I used pygame for the checkers display itself. Pygame is really easy to use, and a great option for making 2D games in python…like checkers! Here is an active game of checkers using the script with pygame.
A screenshot of the checkers board at the beginning of the game
This is the starting position of the board. I added a few things to make the game feel better. For example pieces that are kings have white circles on top, and the selected piece has a green outline around it.

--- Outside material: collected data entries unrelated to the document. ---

-- ---- A's outer loop ----
theorem pvOuter_spec (edges : List (List Int)) :
    ∀ (fuel : Nat) (temp : List Int) (C : List (List Int)) (L : List Int),
    L.Pairwise (· < ·) →
    (∀ x ∈ L, x ∈ pvVerts edges) →
    pvClosed edges L →
    (∀ x, x ∈ pvVerts edges → x ∉ L → x ∈ temp) →
    (∀ x ∈ temp, x ∈ pvVerts edges) →
    (∀ c ∈ C, ∀ x ∈ c, x ∈ L) →
    (pvVerts edges).length + 1 ≤ fuel + L.length →
    pvOuter edges (PySem.List.len (pvVerts edges)) fuel temp C L
      = C ++ pvCanon edges ((pvVerts edges).filter (fun u => decide (u ∉ L))) := by
  intro fuel
  induction fuel with
  | zero =>
    intro temp C L hL hLsub _ _ _ _ hfuel
    exfalso
    have := pvNodupSubLen (pvStrictNodup hL) hLsub
    omega
  | succ fuel ih =>
    intro temp C L hL hLsub hLc htemp htsub hCL hfuel
    by_cases hguard : PySem.List.len L = PySem.List.len (pvVerts edges)
    · -- all vertices placed: the remaining worklist is empty
      have hlen : L.length = (pvVerts edges).length := by
        rw [PySem.List.len_eq, PySem.List.len_eq] at hguard; exact_mod_cast hguard
      have hperm : L.Perm (pvVerts edges) :=
        (List.subperm_of_subset (pvStrictNodup hL) hLsub).perm_of_length_le (by omega)
      have hfil : (pvVerts edges).filter (fun u => decide (u ∉ L)) = [] := by
        rw [List.filter_eq_nil_iff]
        intro x hx
        simp [hperm.mem_iff.2 hx]
      rw [hfil]
      simp only [pvOuter, if_pos hguard, pvCanon, List.append_nil]
    · have hTstrict : (PySem.List.sorted (pvSetdiff temp L) (fun x => x) false).Pairwise (· < ·) :=
        pvSortedStrict _ (pvStrictNodup (strict_pvSetdiff temp L))
      have hFstrict : ((pvVerts edges).filter (fun u => decide (u ∉ L))).Pairwise (· < ·) :=
        (strict_pvVerts edges).filter _
      have hTeq : PySem.List.sorted (pvSetdiff temp L) (fun x => x) false
          = (pvVerts edges).filter (fun u => decide (u ∉ L)) := by
        apply pvStrictEq hTstrict hFstrict
        intro x
        rw [PySem.List.mem_sorted, mem_pvSetdiff, List.mem_filter]
        constructor
        · rintro ⟨hxt, hxL⟩; exact ⟨htsub x hxt, by simp [hxL]⟩
        · rintro ⟨hxv, hxL⟩
          simp only [decide_eq_true_eq] at hxL
          exact ⟨htemp x hxv hxL, hxL⟩
      cases hF : (pvVerts edges).filter (fun u => decide (u ∉ L)) with
      | nil =>
        exfalso
        have hVL : ∀ x ∈ pvVerts edges, x ∈ L := by
          intro x hx
          by_contra hxL
          have : x ∈ (pvVerts edges).filter (fun u => decide (u ∉ L)) :=
            List.mem_filter.2 ⟨hx, by simp [hxL]⟩
          rw [hF] at this
          cases this
        have h1 := pvNodupSubLen (pvStrictNodup (strict_pvVerts edges)) hVL
        have h2 := pvNodupSubLen (pvStrictNodup hL) hLsub
        apply hguard
        rw [PySem.List.len_eq, PySem.List.len_eq]
        have : L.length = (pvVerts edges).length := by omega
        exact_mod_cast this
      | cons t0 rest =>
        rw [hF] at hTeq
        have hmemT' : ∀ x, x ∈ t0 :: rest ↔ x ∈ pvVerts edges ∧ x ∉ L := by
          intro x
          rw [← hF, List.mem_filter]
          simp
        have ht0mem : t0 ∈ t0 :: rest := List.mem_cons_self
        have hcomp : pvGrowLoop edges (t0 :: rest) ((t0 :: rest).length + 2) 0 [t0] = pvK edges t0 :=
          pvGrow_eq_pvK edges (t0 :: rest) L t0 hmemT' hLc ht0mem
        have ht0V : t0 ∈ pvVerts edges := ((hmemT' t0).1 ht0mem).1
        have ht0L : t0 ∉ L := ((hmemT' t0).1 ht0mem).2
        have ht0K : t0 ∈ pvK edges t0 := (mem_pvK edges t0 ht0V t0).2 Relation.ReflTransGen.refl
        have hKsub : ∀ x ∈ pvK edges t0, x ∈ pvVerts edges := by
          intro x hx
          rcases reach_mem_pvVerts edges t0 x ((mem_pvK edges t0 ht0V x).1 hx) with rfl | h
          · exact ht0V
          · exact h
        -- the new list_all
        obtain ⟨hL's, hL'mem⟩ :=
          foldl_pvUnion_mem' (C ++ [pvGrowLoop edges (t0 :: rest) ((t0 :: rest).length + 2) 0 [t0]]) L hL
        set L' := (C ++ [pvGrowLoop edges (t0 :: rest) ((t0 :: rest).length + 2) 0 [t0]]).foldl
          (fun la el => pvUnion [la, el]) L with hL'def
        have hL'mem' : ∀ x, x ∈ L' ↔ x ∈ L ∨ x ∈ pvK edges t0 := by
          intro x
          rw [hL'mem x]
          constructor
          · rintro (h | ⟨c, hc, hxc⟩)
            · exact Or.inl h
            · rcases List.mem_append.1 hc with hc | hc
              · exact Or.inl (hCL c hc x hxc)
              · simp only [List.mem_singleton] at hc
                subst hc
                rw [hcomp] at hxc
                exact Or.inr hxc
          · rintro (h | h)
            · exact Or.inl h
            · exact Or.inr ⟨_, List.mem_append_right _ (List.mem_singleton.2 rfl), by rwa [hcomp]⟩
        have hL'len : L.length + 1 ≤ L'.length := by
          have hnd : (L ++ [t0]).Nodup := by
            simp [List.nodup_append, pvStrictNodup hL]
            exact fun a ha h => ht0L (h ▸ ha)
          have hsub : ∀ x ∈ L ++ [t0], x ∈ L' := by
            intro x hx
            rcases List.mem_append.1 hx with h | h
            · exact (hL'mem' x).2 (Or.inl h)
            · simp only [List.mem_singleton] at h; subst h
              exact (hL'mem' x).2 (Or.inr ht0K)
          have := pvNodupSubLen hnd hsub
          simpa using this
        have hrec := ih (t0 :: rest) (C ++ [pvGrowLoop edges (t0 :: rest) ((t0 :: rest).length + 2) 0 [t0]]) L'
          hL's
          (by
            intro x hx
            rcases (hL'mem' x).1 hx with h | h
            · exact hLsub x h
            · exact hKsub x h)
          (by
            intro e he hhit y hy
            obtain ⟨x, hxe, hxL'⟩ := hhit
            rcases (hL'mem' x).1 hxL' with h | h
            · exact (hL'mem' y).2 (Or.inl (hLc e he ⟨x, hxe, h⟩ y hy))
            · exact (hL'mem' y).2 (Or.inr (closed_pvK edges t0 ht0V e he ⟨x, hxe, h⟩ y hy)))
          (by
            intro x hxv hxL'
            have hxL : x ∉ L := fun h => hxL' ((hL'mem' x).2 (Or.inl h))
            rw [hmemT' x]
            exact ⟨hxv, hxL⟩)
          (by intro x hx; exact ((hmemT' x).1 hx).1)
          (by
            intro c hc x hx
            rcases List.mem_append.1 hc with h | h
            · exact (hL'mem' x).2 (Or.inl (hCL c h x hx))
            · simp only [List.mem_singleton] at h; subst h
              rw [hcomp] at hx
              exact (hL'mem' x).2 (Or.inr hx))
          (by omega)
        have hfilter' : (pvVerts edges).filter (fun u => decide (u ∉ L'))
            = rest.filter (fun u => decide (u ∉ pvK edges t0)) := by
          apply pvStrictEq ((strict_pvVerts edges).filter _)
            ((hFstrict.sublist (by rw [hF]; exact List.sublist_cons_self t0 rest)).filter _)
          intro x
          rw [List.mem_filter, List.mem_filter]
          simp only [decide_eq_true_eq]
          constructor
          · rintro ⟨hxv, hxL'⟩
            have hxL : x ∉ L := fun h => hxL' ((hL'mem' x).2 (Or.inl h))
            have hxK : x ∉ pvK edges t0 := fun h => hxL' ((hL'mem' x).2 (Or.inr h))
            have hxT : x ∈ t0 :: rest := (hmemT' x).2 ⟨hxv, hxL⟩
            rcases List.mem_cons.1 hxT with rfl | h
            · exact absurd ht0K hxK
            · exact ⟨h, hxK⟩
          · rintro ⟨hxr, hxK⟩
            have hxT : x ∈ t0 :: rest := List.mem_cons_of_mem _ hxr
            obtain ⟨hxv, hxL⟩ := (hmemT' x).1 hxT
            refine ⟨hxv, fun h => ?_⟩
            rcases (hL'mem' x).1 h with h' | h'
            · exact hxL h'
            · exact hxK h'
        have hcanonF : pvCanon edges (t0 :: rest)
            = pvK edges t0 :: pvCanon edges (rest.filter (fun u => decide (u ∉ pvK edges t0))) := by
          simp [pvCanon]
        -- unfold one step of the loop
        simp only [pvOuter, if_neg hguard, hTeq]
        rw [hrec, hfilter', hcanonF]
        simp only [List.append_assoc, List.cons_append, List.nil_append, List.append_cancel_left_eq,
          List.cons.injEq, and_true]
        simpa using hcomp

A screenshot of the checkers board in the middle of the game
Conclusion
And that’s it! I have had a lot of fun making these projects. There is still a lot that I could improve, especially with the checkers game. The Tic-Tac-Toe is currently undefeated (and I doubt that will change), however the checkers game is really easy to beat because the depth of the search is only six. I hope that I will revisit this project in the future, and add a few more things. The minimax algorithm could be optimized more for checkers, and the heuristics could be greatly improved, however I am going to leave the project where it is at for now. The code for both Tic-Tac-Toe and checkers are on my github.
I want to link the YouTube videos that taught me how to use this algorithm. First is John Levine’s video on Alpha Beta pruning. Second is Sebastion Lague’s video on Minimax and Alpha Beta prunning. Third is freeCodeCamp.org’s video for Harvard CS50’s Artificial Intelligence with Python. These videos helped me so much in understanding the algorithm and how it functions.